By default, backups and restores don’t detect corruption.
So now think through the timeline of what we just did:
- We created a database
- We put some data in it
- We took a full backup #1
- We took a log backup #1
- We corrupted the data
- We took full backup #2 (which backed up a corrupt data page)
- We took log backup #2
If we need to recover from the corruption that just happened (and assuming we can’t do page-level restores, which is for another blog post), the proper sequence is:
- Take a tail-of-the-log backup, which gets the last of our transactions and seals the database as read-only
- Restore full backup #1 (from before the corruption happened)
- Restore log backup #1
- (Skip full backup #2 altogether, because its data page is corrupt)
- Restore log backup #2
- Restore the tail-of-the-log backup
But this only works if you actually have log backup #1. This is kinda horrifying because I bet you:
- Do CHECKDB once a week, like on Saturdays
- Do full backups every day
- Do transaction log backups multiple times per day, like hourly
- But due to limited drive space, you delete log backups older than 24-48 hours
So take this timeline:
- Saturday – DBCC CHECKDB runs, reports success
- Sunday – full database backup, and logs all day long
- Monday – full database backup, and logs all day long,
and we delete Sunday’s log backups
- Tuesday – full database backup, and logs all day long,
and we delete Monday’s log backups
- Wednesday – we find database corruption.
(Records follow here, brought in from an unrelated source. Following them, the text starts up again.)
-- pv_equiv track=rewrite | github.com/microsoft/LMOps | se2/src/utils/top_utils.py | deformat_serialized
-- ===== SOURCE A (Python) =====
-- def deformat_serialized(formatted):
--   """Undoes the process in format_serialized."""
--   lf_toks = []
--   in_label = False  # Whether we are processing the intent/slot label
--   for tok in formatted.replace("]", " ]").split():
--     if in_label:
--       if tok == "=":
--         in_label = False
--       else:
--         lf_toks.append("_" + tok.upper())
--     else:
--       if tok[0] == "[":
--         lf_toks.append(" " + tok + ":")
--         in_label = True
--       else:
--         lf_toks.append(" " + tok)
--   return "".join(lf_toks).replace(":_", ":").strip()
-- ===== SOURCE B (Python) =====
-- def deformat_serialized(formatted):
--   """Undoes the process in format_serialized."""
--   toks = formatted.replace("]", " ]").split()
--   parts = []
--   while True:
--     # split off the plain tokens before the next '['-opener
--     j = 0
--     while j < len(toks) and toks[j][0] != "[":
--       j += 1
--     parts += [" " + t for t in toks[:j]]
--     if j == len(toks):
--       break
--     opener, rest = toks[j], toks[j + 1:]
--     # the label tokens run up to the first '=' (skipped) or the end
--     k = 0
--     while k < len(rest) and rest[k] != "=":
--       k += 1
--     parts += [" " + opener + ":"] + ["_" + t.upper() for t in rest[:k]]
--     toks = rest[k + 1:]
--   return "".join(parts).replace(":_", ":").strip()
-- ===== Notes on version B (the rewrite author's own statement) =====
-- stated objective: alternative
-- what changed: Replaced A's token-by-token state machine (one fold carrying an in_label flag) by a staged find-and-slice decomposition: repeatedly locate the next '['-opener, emit the whole plain prefix as one slice, locate the next '=', emit the whole label slice uppercased, and continue after it; no per-token mode flag exists.
import Mathlib
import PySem

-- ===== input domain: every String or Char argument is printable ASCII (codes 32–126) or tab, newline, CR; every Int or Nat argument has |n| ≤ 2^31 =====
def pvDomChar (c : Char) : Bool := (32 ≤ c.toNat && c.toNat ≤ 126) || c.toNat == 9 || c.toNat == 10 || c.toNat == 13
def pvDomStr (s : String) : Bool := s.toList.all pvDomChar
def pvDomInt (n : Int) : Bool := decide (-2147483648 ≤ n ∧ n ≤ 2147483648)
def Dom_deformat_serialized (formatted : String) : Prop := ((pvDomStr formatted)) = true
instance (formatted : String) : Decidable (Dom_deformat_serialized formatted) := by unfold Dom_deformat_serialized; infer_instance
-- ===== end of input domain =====

-- B replaces A's token-by-token flag state machine by a staged find-and-slice loop: it repeatedly
-- scans for the next '['-opener, emits the plain prefix in one slice, then scans for the next '='
-- and emits the whole label slice uppercased; same output, same cost (objective: alternative).

-- ===== PORT A =====
-- A's loop body, one step of the fold over tokens; state = (lf_toks, in_label)
def pvStepA (st : List String × Bool) (tok : String) : List String × Bool :=
  if st.2 then
    if tok = "=" then (st.1, false)
    else (st.1 ++ ["_" ++ PySem.Str.upper tok], true)
  else
    if PySem.List.pyGet? tok.toList 0 = some '[' then (st.1 ++ [" " ++ tok ++ ":"], true)
    else (st.1 ++ [" " ++ tok], false)

def deformat_serialized (formatted : String) : String :=
  let toks := PySem.Str.split₀ (PySem.Str.replace formatted "]" " ]")
  let st := toks.foldl pvStepA ([], false)
  PySem.Str.strip (PySem.Str.replace (PySem.Str.join "" st.1) ":_" ":")

-- ===== PORT B =====
-- Source B's predicates: `toks[j][0] != "["` (plain token) and `rest[k] != "="` (label token)
def pvNotOpen (t : String) : Bool := !(PySem.List.pyGet? t.toList 0 == some '[')
def pvNotEq (t : String) : Bool := !(t == "=")

-- Source B's outer while loop: slice off the plain prefix, the opener, the label slice up to '=', repeat
def pvChunksB (toks : List String) : List String :=
  match hrest : toks.dropWhile pvNotOpen with
  | [] => (toks.takeWhile pvNotOpen).map (fun t => " " ++ t)
  | opener :: rest' =>
    (toks.takeWhile pvNotOpen).map (fun t => " " ++ t) ++ [" " ++ opener ++ ":"]
      ++ (rest'.takeWhile pvNotEq).map (fun t => "_" ++ PySem.Str.upper t)
      ++ pvChunksB ((rest'.dropWhile pvNotEq).tail)
termination_by toks.length
decreasing_by
  have h1 : (toks.dropWhile pvNotOpen).length ≤ toks.length := toks.length_dropWhile_le pvNotOpen
  have h2 : (rest'.dropWhile pvNotEq).length ≤ rest'.length := rest'.length_dropWhile_le pvNotEq
  have h3 : ((rest'.dropWhile pvNotEq).tail).length = (rest'.dropWhile pvNotEq).length - 1 :=
    (rest'.dropWhile pvNotEq).length_tail
  rw [hrest] at h1
  simp at h1
  omega

def deformat_serialized_alt (formatted : String) : String :=
  let toks := PySem.Str.split₀ (PySem.Str.replace formatted "]" " ]")
  PySem.Str.strip (PySem.Str.replace (PySem.Str.join "" (pvChunksB toks)) ":_" ":")

-- ===== PRECONDITION & SPEC =====
def Spec_deformat_serialized (formatted : String) (out : String) : Prop := out = deformat_serialized_alt formatted
instance (formatted : String) (out : String) : Decidable (Spec_deformat_serialized formatted out) := by unfold Spec_deformat_serialized; infer_instance

-- ===== CLAIM =====
def Claim_equal_deformat_serialized : Prop := ∀ (formatted : String), Dom_deformat_serialized formatted → Spec_deformat_serialized formatted (deformat_serialized formatted)

-- ===== LEMMAS AND PROOFS =====
-- A's fold in the in_label = true state appends the uppercased label slice and resumes,
-- flag false, after the first '=' (or ends): exactly B's label stage.
theorem pvFoldTrue (ts : List String) (acc : List String) :
    (ts.foldl pvStepA (acc, true)).1 =
      (((ts.dropWhile pvNotEq).tail).foldl pvStepA
        (acc ++ (ts.takeWhile pvNotEq).map (fun t => "_" ++ PySem.Str.upper t), false)).1 := by
  induction ts generalizing acc with
  | nil => simp
  | cons t ts ih =>
    by_cases h : t = "="
    · simp [List.foldl_cons, pvStepA, h, pvNotEq]
    · simp [List.foldl_cons, pvStepA, h, pvNotEq, ih, List.append_assoc]

-- head of a non-empty dropWhile fails the predicate
theorem pvDropWhile_head_false {α : Type} {p : α → Bool} {l : List α}
    {a : α} {l' : List α} (h : l.dropWhile p = a :: l') : p a = false := by
  induction l with
  | nil => simp at h
  | cons x xs ih =>
    by_cases hx : p x
    · rw [List.dropWhile_cons_of_pos hx] at h; exact ih h
    · rw [List.dropWhile_cons_of_neg hx] at h
      cases h; simpa using hx

-- the fold over a run of plain tokens just appends them, staying in the false state
theorem pvPlainFold (pre : List String) (hpre : ∀ t ∈ pre, pvNotOpen t = true) :
    ∀ acc : List String,
      pre.foldl pvStepA (acc, false) = (acc ++ pre.map (fun t => " " ++ t), false) := by
  induction pre with
  | nil => simp
  | cons t ts iht =>
    intro acc
    have h' : ¬ (PySem.List.pyGet? t.toList 0 = some '[') := by
      have := hpre t (by simp); simp [pvNotOpen] at this; exact this
    simp [List.foldl_cons, pvStepA, h', iht (fun x hx => hpre x (by simp [hx]))]

-- A's fold from the in_label = false state computes B's chunk decomposition.
theorem pvFoldFalse (toks : List String) : ∀ acc : List String,
    (toks.foldl pvStepA (acc, false)).1 = acc ++ pvChunksB toks := by
  induction toks using pvChunksB.induct with
  | case1 toks hrest =>
    intro acc
    rw [pvChunksB.eq_def, hrest]
    have htk : toks.takeWhile pvNotOpen = toks := by
      have := toks.takeWhile_append_dropWhile (p := pvNotOpen)
      rw [hrest] at this; simpa using this
    have hpre : ∀ t ∈ toks, pvNotOpen t = true := by
      intro t ht; rw [← htk] at ht; exact List.mem_takeWhile_imp ht
    rw [pvPlainFold toks hpre acc, htk]
  | case2 toks opener rest' hrest ih =>
    intro acc
    rw [pvChunksB.eq_def, hrest]
    have hsplit : toks = toks.takeWhile pvNotOpen ++ (opener :: rest') := by
      have := toks.takeWhile_append_dropWhile (p := pvNotOpen)
      rw [hrest] at this; exact this.symm
    have hopen : pvNotOpen opener = false := by
      have hh := pvDropWhile_head_false hrest
      exact hh
    have hopen' : PySem.List.pyGet? opener.toList 0 = some '[' := by
      simp [pvNotOpen] at hopen; exact hopen
    conv_lhs => rw [hsplit]
    rw [List.foldl_append,
        pvPlainFold _ (fun t ht => List.mem_takeWhile_imp ht) acc]
    simp only [List.foldl_cons]
    have hstep : pvStepA (acc ++ List.map (fun t => " " ++ t) (List.takeWhile pvNotOpen toks), false) opener
        = (acc ++ List.map (fun t => " " ++ t) (List.takeWhile pvNotOpen toks) ++ [" " ++ opener ++ ":"], true) := by
      simp [pvStepA, hopen']
    rw [hstep, pvFoldTrue, ih]
    simp [List.append_assoc]

-- ===== VERDICT =====
theorem deformat_serialized_spec : Claim_equal_deformat_serialized := by
  intro formatted _
  unfold Spec_deformat_serialized
  simp only [deformat_serialized, deformat_serialized_alt, pvFoldFalse, List.nil_append]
Depending on when the corruption happened, you may not be able to restore without experiencing serious data loss.
Thankfully, it’s easy to detect corruption.
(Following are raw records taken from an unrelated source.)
theorem pairwise_fI (l : List Char) :
    (PySem.Set.ofList l).Pairwise (fun a b => fI l a < fI l b) := by
  induction l using List.reverseRecOn with
  | nil => simp [PySem.Set.ofList]
  | append_singleton l x ih =>
    rw [ofList_append_singleton]
    by_cases hx : x ∈ l
    · have : PySem.Set.add (PySem.Set.ofList l) x = PySem.Set.ofList l := by
        simp [PySem.Set.add, PySem.Set.contains, PySem.Set.mem_ofList, hx]
      rw [this]
      refine ih.imp_of_mem ?_
      intro a b ha hb hab
      have ha' : a ∈ l := (PySem.Set.mem_ofList l a).1 ha
      have hb' : b ∈ l := (PySem.Set.mem_ofList l b).1 hb
      rwa [fI_append_mem l x a ha', fI_append_mem l x b hb']
    · have : PySem.Set.add (PySem.Set.ofList l) x = PySem.Set.ofList l ++ [x] := by
        simp [PySem.Set.add, PySem.Set.contains, PySem.Set.mem_ofList, hx]
      rw [this, List.pairwise_append]
      refine ⟨?_, by simp, ?_⟩
      · refine ih.imp_of_mem ?_
        intro a b ha hb hab
        have ha' : a ∈ l := (PySem.Set.mem_ofList l a).1 ha
        have hb' : b ∈ l := (PySem.Set.mem_ofList l b).1 hb
        rwa [fI_append_mem l x a ha', fI_append_mem l x b hb']
      · intro a ha b hb
        simp only [List.mem_singleton] at hb
        have ha' : a ∈ l := (PySem.Set.mem_ofList l a).1 ha
        rw [hb, fI_append_mem l x a ha', fI_append_self l x hx]
        have : List.idxOf a l < l.length := List.idxOf_lt_length_of_mem ha'
        simp [fI]
        omega

theorem adict_values (l : List Char) :
    (adict l).values = (PySem.Set.ofList l).map (fun c => (fI l c, lI l c)) := by
  rw [PySem.Dict.values_eq_map_keys (adict l) (adict_nodup l) (0, 0), adict_keys]
  apply List.map_congr_left
  intro c hc
  exact adict_getD l c ((PySem.Set.mem_ofList l c).1 hc)

theorem vals_eq (l : List Char) :
    PySem.List.sorted (adict l).values (fun a => a.1) =
      (PySem.Set.ofList l).map (fun c => (fI l c, lI l c)) := by
  rw [adict_values]
  apply PySem.List.sorted_eq_of_perm_of_pairwise_lt _ _ _ (List.Perm.refl _)
  rw [List.pairwise_map]
  exact pairwise_fI l

theorem filt_eq (l : List Char) :
    (PySem.List.enumerate l 0).filter (fun p => fI l p.2 == p.1) =
      (PySem.Set.ofList l).map (fun c => (fI l c, c)) := by
  induction l using List.reverseRecOn with
  | nil => simp [PySem.List.enumerate_nil, PySem.Set.ofList]
  | append_singleton l x ih =>
    rw [PySem.List.enumerate_append, List.filter_append]
    have hfiltl : (PySem.List.enumerate l 0).filter (fun p => fI (l ++ [x]) p.2 == p.1)
        = (PySem.List.enumerate l 0).filter (fun p => fI l p.2 == p.1) := by
      apply List.filter_congr
      intro p hp
      rcases (PySem.List.mem_enumerate_iff l 0 p).1 hp with ⟨k, hk, rfl⟩
      simp only [fI_append_mem l x _ (List.getElem_mem hk)]
    rw [hfiltl, ih, ofList_append_singleton]
    by_cases hx : x ∈ l
    · have hadd : PySem.Set.add (PySem.Set.ofList l) x = PySem.Set.ofList l := by
        simp [PySem.Set.add, PySem.Set.contains, PySem.Set.mem_ofList, hx]
      rw [hadd]
      have : fI (l ++ [x]) x ≠ ((l.length : Int)) := by
        rw [fI_append_mem l x x hx]
        have : List.idxOf x l < l.length := List.idxOf_lt_length_of_mem hx
        simp [fI]; omega
      have hmap : List.map (fun c => (fI (l ++ [x]) c, c)) (PySem.Set.ofList l)
          = List.map (fun c => (fI l c, c)) (PySem.Set.ofList l) := by
        apply List.map_congr_left
        intro c hc
        rw [fI_append_mem l x c ((PySem.Set.mem_ofList l c).1 hc)]
      rw [hmap]
      simp only [PySem.List.enumerate, List.filter]
      have hb : (fI (l ++ [x]) x == ((l.length : Int))) = false := by simpa using this
      simp [hb]
    · have hadd : PySem.Set.add (PySem.Set.ofList l) x = PySem.Set.ofList l ++ [x] := by
        simp [PySem.Set.add, PySem.Set.contains, PySem.Set.mem_ofList, hx]
      rw [hadd]
      have : fI (l ++ [x]) x = ((l.length : Int)) := by
        rw [fI_append_self l x hx]
      have hmap : List.map (fun c => (fI (l ++ [x]) c, c)) (PySem.Set.ofList l ++ [x])
          = List.map (fun c => (fI l c, c)) (PySem.Set.ofList l) ++ [(fI (l ++ [x]) x, x)] := by
        rw [List.map_append]
        congr 1
        apply List.map_congr_left
        intro c hc
        rw [fI_append_mem l x c ((PySem.Set.mem_ofList l c).1 hc)]
      rw [hmap]
      simp only [PySem.List.enumerate, List.filter]
      have hb : (fI (l ++ [x]) x == ((l.length : Int))) = true := by simpa using this
      simp [this]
Once you’re aware of this problem, you have a few great options.
You could keep your log backup files around longer. In theory, you keep them all the way back to your last clean CHECKDB. In practice, you’ll need to keep them longer than that. If you do CHECKDB every 7 days, and you delete log files older than 7 days, then when CHECKDB fails, a human being probably won’t disable the log-deletion job fast enough to keep the log backups online. In that scenario, 10-14 days of log backups might be a better choice – especially if there’s only one DBA, and everyone else just leaves the alert emails for the DBA to handle when they get back from vacation.
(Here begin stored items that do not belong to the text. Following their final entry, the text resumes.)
-- pv_equiv track=rewrite | github.com/reza-asad/3DSSR | models/SVDRank/run_SVDRank.py | map_cat_to_objects
-- ===== SOURCE A (Python) =====
-- def map_cat_to_objects(query_cats, target_graph, target_node, with_cat_predictions=False):
--     cat_to_objects = {cat: [] for cat in query_cats}
--     for node, node_info in target_graph.items():
--         if node != target_node:
--             if with_cat_predictions:
--                 target_cat = node_info['category_predicted'][0]
--             else:
--                 target_cat = node_info['category'][0]
--             if target_cat in cat_to_objects:
--                 cat_to_objects[target_cat].append(node)
--
--     return cat_to_objects
-- ===== SOURCE B (Python) =====
-- def map_cat_to_objects(query_cats, target_graph, target_node, with_cat_predictions=False):
--     key = 'category_predicted' if with_cat_predictions else 'category'
--     return {cat: [node for node, node_info in target_graph.items()
--                   if node != target_node and node_info[key][0] == cat]
--             for cat in query_cats}
-- ===== Notes on version B (the rewrite author's own statement) =====
-- stated objective: alternative
-- what changed: B replaces A's single pass with bucket-appends into a pre-initialised dict by a dict comprehension over query_cats that, for each category, rescans target_graph and collects the matching nodes directly.
import Mathlib
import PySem

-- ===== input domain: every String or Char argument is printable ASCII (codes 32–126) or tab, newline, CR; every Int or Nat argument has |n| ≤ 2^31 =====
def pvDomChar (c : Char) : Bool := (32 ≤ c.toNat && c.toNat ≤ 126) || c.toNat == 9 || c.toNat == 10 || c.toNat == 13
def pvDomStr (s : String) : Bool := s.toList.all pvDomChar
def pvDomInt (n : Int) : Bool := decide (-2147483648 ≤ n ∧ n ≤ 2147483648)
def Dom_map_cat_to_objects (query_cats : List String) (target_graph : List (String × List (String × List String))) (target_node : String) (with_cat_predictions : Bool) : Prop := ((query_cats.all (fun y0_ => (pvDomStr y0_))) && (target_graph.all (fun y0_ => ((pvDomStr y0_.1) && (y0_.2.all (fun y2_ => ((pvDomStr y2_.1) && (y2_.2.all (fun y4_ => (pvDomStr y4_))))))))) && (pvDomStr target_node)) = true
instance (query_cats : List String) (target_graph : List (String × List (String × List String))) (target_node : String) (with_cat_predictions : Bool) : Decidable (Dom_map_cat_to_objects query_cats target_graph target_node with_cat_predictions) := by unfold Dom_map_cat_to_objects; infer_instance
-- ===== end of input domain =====

-- B groups nodes per category by rescanning the graph (dict comprehension) instead of A's
-- single pass with bucket appends: an alternative decomposition, not faster.

-- ===== PORT A =====
-- node_info['category…'][0]: dict lookup (first match) then index 0; `none` is where Python raises.
def map_cat_to_objects (query_cats : List String) (target_graph : List (String × List (String × List String))) (target_node : String) (with_cat_predictions : Bool) : List (String × List String) :=
  let cat_to_objects : PySem.Dict String (List String) :=
    query_cats.foldl (fun d cat => d.insert cat ([] : List String)) PySem.Dict.empty
  let final : PySem.Dict String (List String) :=
    target_graph.foldl (fun d p =>
      if p.1 ≠ target_node then
        match (if with_cat_predictions then p.2.lookup "category_predicted"
               else p.2.lookup "category").bind (fun l => PySem.List.pyGet? l 0) with
        | none => d        -- Python raises KeyError/IndexError here; excluded by Pre_
        | some target_cat =>
          if d.contains target_cat then d.modify target_cat [] (fun v => v ++ [p.1]) else d
      else d) cat_to_objects
  final.items

-- ===== PORT B =====
def map_cat_to_objects_alt (query_cats : List String) (target_graph : List (String × List (String × List String))) (target_node : String) (with_cat_predictions : Bool) : List (String × List String) :=
  let key : String := if with_cat_predictions then "category_predicted" else "category"
  (query_cats.foldl (fun d cat =>
      d.insert cat ((target_graph.filter (fun p =>
        p.1 != target_node &&
          ((p.2.lookup key).bind (fun l => PySem.List.pyGet? l 0) == some cat))).map (fun p => p.1)))
    PySem.Dict.empty).items

-- ===== PRECONDITION & SPEC =====
-- Pre_ excludes exactly the inputs where Python A raises: a non-target node whose info lacks the
-- selected category key or maps it to an empty list (node_info[key][0] raises KeyError/IndexError).
def Pre_map_cat_to_objects (query_cats : List String) (target_graph : List (String × List (String × List String))) (target_node : String) (with_cat_predictions : Bool) : Prop :=
  ∀ p ∈ target_graph, p.1 ≠ target_node →
    ((p.2.lookup (if with_cat_predictions then "category_predicted" else "category")).getD []) ≠ []
instance (query_cats : List String) (target_graph : List (String × List (String × List String))) (target_node : String) (with_cat_predictions : Bool) : Decidable (Pre_map_cat_to_objects query_cats target_graph target_node with_cat_predictions) := by unfold Pre_map_cat_to_objects; infer_instance
def pvWitness_map_cat_to_objects : List String × (List (String × List (String × List String))) × String × Bool :=
  (["chair", "table"], [("n1", [("category", ["chair"])]), ("n2", [("category", ["sofa"])])], "n0", false)

def Spec_map_cat_to_objects (query_cats : List String) (target_graph : List (String × List (String × List String))) (target_node : String) (with_cat_predictions : Bool) (out : List (String × List String)) : Prop := out = map_cat_to_objects_alt query_cats target_graph target_node with_cat_predictions
instance (query_cats : List String) (target_graph : List (String × List (String × List String))) (target_node : String) (with_cat_predictions : Bool) (out : List (String × List String)) : Decidable (Spec_map_cat_to_objects query_cats target_graph target_node with_cat_predictions out) := by unfold Spec_map_cat_to_objects; infer_instance

-- ===== CLAIM (what is proved, stated in full; the proofs are below) =====
def Claim_equal_map_cat_to_objects : Prop := ∀ (query_cats : List String) (target_graph : List (String × List (String × List String))) (target_node : String) (with_cat_predictions : Bool), Dom_map_cat_to_objects query_cats target_graph target_node with_cat_predictions → Pre_map_cat_to_objects query_cats target_graph target_node with_cat_predictions → Spec_map_cat_to_objects query_cats target_graph target_node with_cat_predictions (map_cat_to_objects query_cats target_graph target_node with_cat_predictions)
-- ===== LEMMAS AND PROOFS =====

-- A's graph loop never changes the key set.
theorem keysA (tg : List (String × List (String × List String))) (tn : String)
    (f : String × List (String × List String) → Option String)
    (d : PySem.Dict String (List String)) :
    (tg.foldl (fun d p =>
      if p.1 ≠ tn then
        match f p with
        | none => d
        | some tc => if d.contains tc then d.modify tc [] (fun v => v ++ [p.1]) else d
      else d) d).keys = d.keys := by
  induction tg generalizing d with
  | nil => rfl
  | cons p t ih =>
    simp only [List.foldl_cons]
    split
    · cases hf : f p with
      | none => simp only [hf]; exact ih d
      | some tc =>
        simp only [hf]
        split
        · rw [ih, PySem.Dict.keys_modify]
          exact PySem.Dict.keys_insert_of_contains d _ ‹_›
        · exact ih d
    · exact ih d

-- A's graph loop appends to bucket `cat` exactly the non-target nodes whose category is `cat`.
theorem getDA (tg : List (String × List (String × List String))) (tn : String)
    (f : String × List (String × List String) → Option String)
    (cat : String) (d : PySem.Dict String (List String)) (hc : d.contains cat = true) :
    (tg.foldl (fun d p =>
      if p.1 ≠ tn then
        match f p with
        | none => d
        | some tc => if d.contains tc then d.modify tc [] (fun v => v ++ [p.1]) else d
      else d) d).getD cat []
    = d.getD cat [] ++ (tg.filter (fun p => p.1 != tn && (f p == some cat))).map (fun p => p.1) := by
  induction tg generalizing d with
  | nil => simp
  | cons p t ih =>
    simp only [List.foldl_cons, List.filter_cons]
    by_cases hp : p.1 = tn
    · have h1 : (if p.1 ≠ tn then
          match f p with
          | none => d
          | some tc => if d.contains tc = true then d.modify tc [] (fun v => v ++ [p.1]) else d
        else d) = d := by simp [hp]
      rw [h1, ih d hc]
      simp [hp]
    · rw [if_pos (hp : p.1 ≠ tn)]
      cases hf : f p with
      | none =>
        simp only [hf]
        rw [ih d hc]
        simp
      | some tc =>
        simp only [hf]
        by_cases hct : d.contains tc = true
        · have hc' : (d.modify tc [] (fun v => v ++ [p.1])).contains cat = true := by
            rw [PySem.Dict.contains_modify]; simp [hc]
          rw [if_pos hct, ih _ hc']
          by_cases he : tc = cat
          · subst he
            rw [PySem.Dict.getD_modify_self]
            simp [hp, List.append_assoc]
          · rw [PySem.Dict.getD_modify_of_ne d _ _ (fun h => he h.symm)]
            simp [hp, he]
        · have hne : tc ≠ cat := by
            intro h; subst h; exact hct hc
          rw [if_neg hct, ih d hc]
          simp [hp, hne]

-- B's loop (and A's initialisation, with val = const []) as a lookup.
theorem getDB (qcs : List String) (val : String → List String)
    (d : PySem.Dict String (List String)) (cat : String) :
    (qcs.foldl (fun d c => d.insert c (val c)) d).getD cat []
    = if cat ∈ qcs then val cat else d.getD cat [] := by
  induction qcs generalizing d with
  | nil => simp
  | cons c t ih =>
    simp only [List.foldl_cons, ih, List.mem_cons]
    by_cases hct : cat ∈ t
    · simp [hct]
    · by_cases he : cat = c
      · subst he; simp [hct, PySem.Dict.getD_insert_self]
      · have h2 := PySem.Dict.getD_insert_of_ne d (val c) ([] : List String) he
        simp [hct, he, h2]

theorem keysB (qcs : List String) (val : String → List String) :
    (qcs.foldl (fun d c => d.insert c (val c)) PySem.Dict.empty).keys = PySem.Set.ofList qcs := by
  rw [PySem.Dict.keys_foldl_insert]
  rfl

-- Main equality of the two dicts' item lists, for an abstract category selector f.
theorem items_eq (qcs : List String) (tg : List (String × List (String × List String)))
    (tn : String) (f : String × List (String × List String) → Option String) :
    (tg.foldl (fun d p =>
      if p.1 ≠ tn then
        match f p with
        | none => d
        | some tc => if d.contains tc then d.modify tc [] (fun v => v ++ [p.1]) else d
      else d) (qcs.foldl (fun d cat => d.insert cat ([] : List String)) PySem.Dict.empty)).items
    = (qcs.foldl (fun d cat =>
        d.insert cat ((tg.filter (fun p => p.1 != tn && (f p == some cat))).map (fun p => p.1)))
       PySem.Dict.empty).items := by
  set init := qcs.foldl (fun d cat => d.insert cat ([] : List String)) PySem.Dict.empty with hinit
  set final := tg.foldl (fun d p =>
      if p.1 ≠ tn then
        match f p with
        | none => d
        | some tc => if d.contains tc then d.modify tc [] (fun v => v ++ [p.1]) else d
      else d) init with hfinal
  set bdict := qcs.foldl (fun d cat =>
        d.insert cat ((tg.filter (fun p => p.1 != tn && (f p == some cat))).map (fun p => p.1)))
       PySem.Dict.empty with hb
  have hkA : final.keys = PySem.Set.ofList qcs := by
    rw [hfinal, keysA, hinit, keysB qcs (fun _ => [])]
  have hkB : bdict.keys = PySem.Set.ofList qcs := by
    rw [hb]; exact keysB qcs _
  have hndA : final.keys.Nodup := by rw [hkA]; exact PySem.Set.nodup_ofList qcs
  have hndB : bdict.keys.Nodup := by rw [hkB]; exact PySem.Set.nodup_ofList qcs
  rw [PySem.Dict.items_eq_map_keys final hndA [], PySem.Dict.items_eq_map_keys bdict hndB [],
    hkA, hkB]
  apply List.map_congr_left
  intro cat hcat
  have hmem : cat ∈ qcs := (PySem.Set.mem_ofList qcs cat).mp hcat
  have hcont : init.contains cat = true := by
    rw [PySem.Dict.contains_iff_mem_keys, hinit, keysB qcs (fun _ => [])]
    exact (PySem.Set.mem_ofList qcs cat).mpr hmem
  have hA : final.getD cat [] = (tg.filter (fun p => p.1 != tn && (f p == some cat))).map (fun p => p.1) := by
    rw [hfinal, getDA tg tn f cat init hcont, hinit, getDB qcs (fun _ => [])]
    simp [hmem]
  have hB : bdict.getD cat [] = (tg.filter (fun p => p.1 != tn && (f p == some cat))).map (fun p => p.1) := by
    rw [hb, getDB]; simp [hmem]
  rw [hA, hB]

-- ===== VERDICT (by name: the statement is the Claim_ definition above) =====
theorem map_cat_to_objects_spec : Claim_equal_map_cat_to_objects := by
  intro qcs tg tn flag _ _
  unfold Spec_map_cat_to_objects map_cat_to_objects map_cat_to_objects_alt
  cases flag
  · simpa using (items_eq qcs tg tn
      (fun p => (p.2.lookup "category").bind (fun l => PySem.List.pyGet? l 0)))
  · simpa using (items_eq qcs tg tn
      (fun p => (p.2.lookup "category_predicted").bind (fun l => PySem.List.pyGet? l 0)))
You could run CHECKDB more often, or on a restored copy of production. It kills me when I see people doing index rebuilds every night, but CHECKDB only once a week. Your priorities are backwards. DBAs get fired for lost data, not for slow performance. (Are you kidding me? You actually get extra training and tools budgets when your server is slow. Come to think of it, you should probably go hit the turbo button on the SQL Server just to make it slow down for a while. The turbo button doesn’t exist anymore? Maybe change your power plan down to Fair and Balanced instead of High Performance.)
Configure your alerts and failsafe operator. By default, SQL Server keeps its secrets and doesn’t tell you when it detects a corrupt page. It’s crazy easy to set up alerts – check out our SQL Server Setup Guide in the First Responder Kit.
Use the WITH CHECKSUM command on backups. When specified, this makes SQL Server check the checksum on pages while backing them up. It’s not as good as a full CHECKDB, but in the case of our toy database, it works like a charm:
BACKUP DATABASE [50Ways] TO DISK='50Ways_Full_3.bak' WITH CHECKSUM; GO
You could implement mirroring or Always On Availability Groups. By themselves, these don’t make it easier to detect corruption, but they make it easier to deal with the aftermath. Sure, they have Automatic Page Repair, but they also have something simpler: a separate copy of your database’s data files. Instead of your data files being a single point of failure, now they’ve got redundancy from storage failures (assuming of course that they’re on separate physical storage, not on the same storage device.)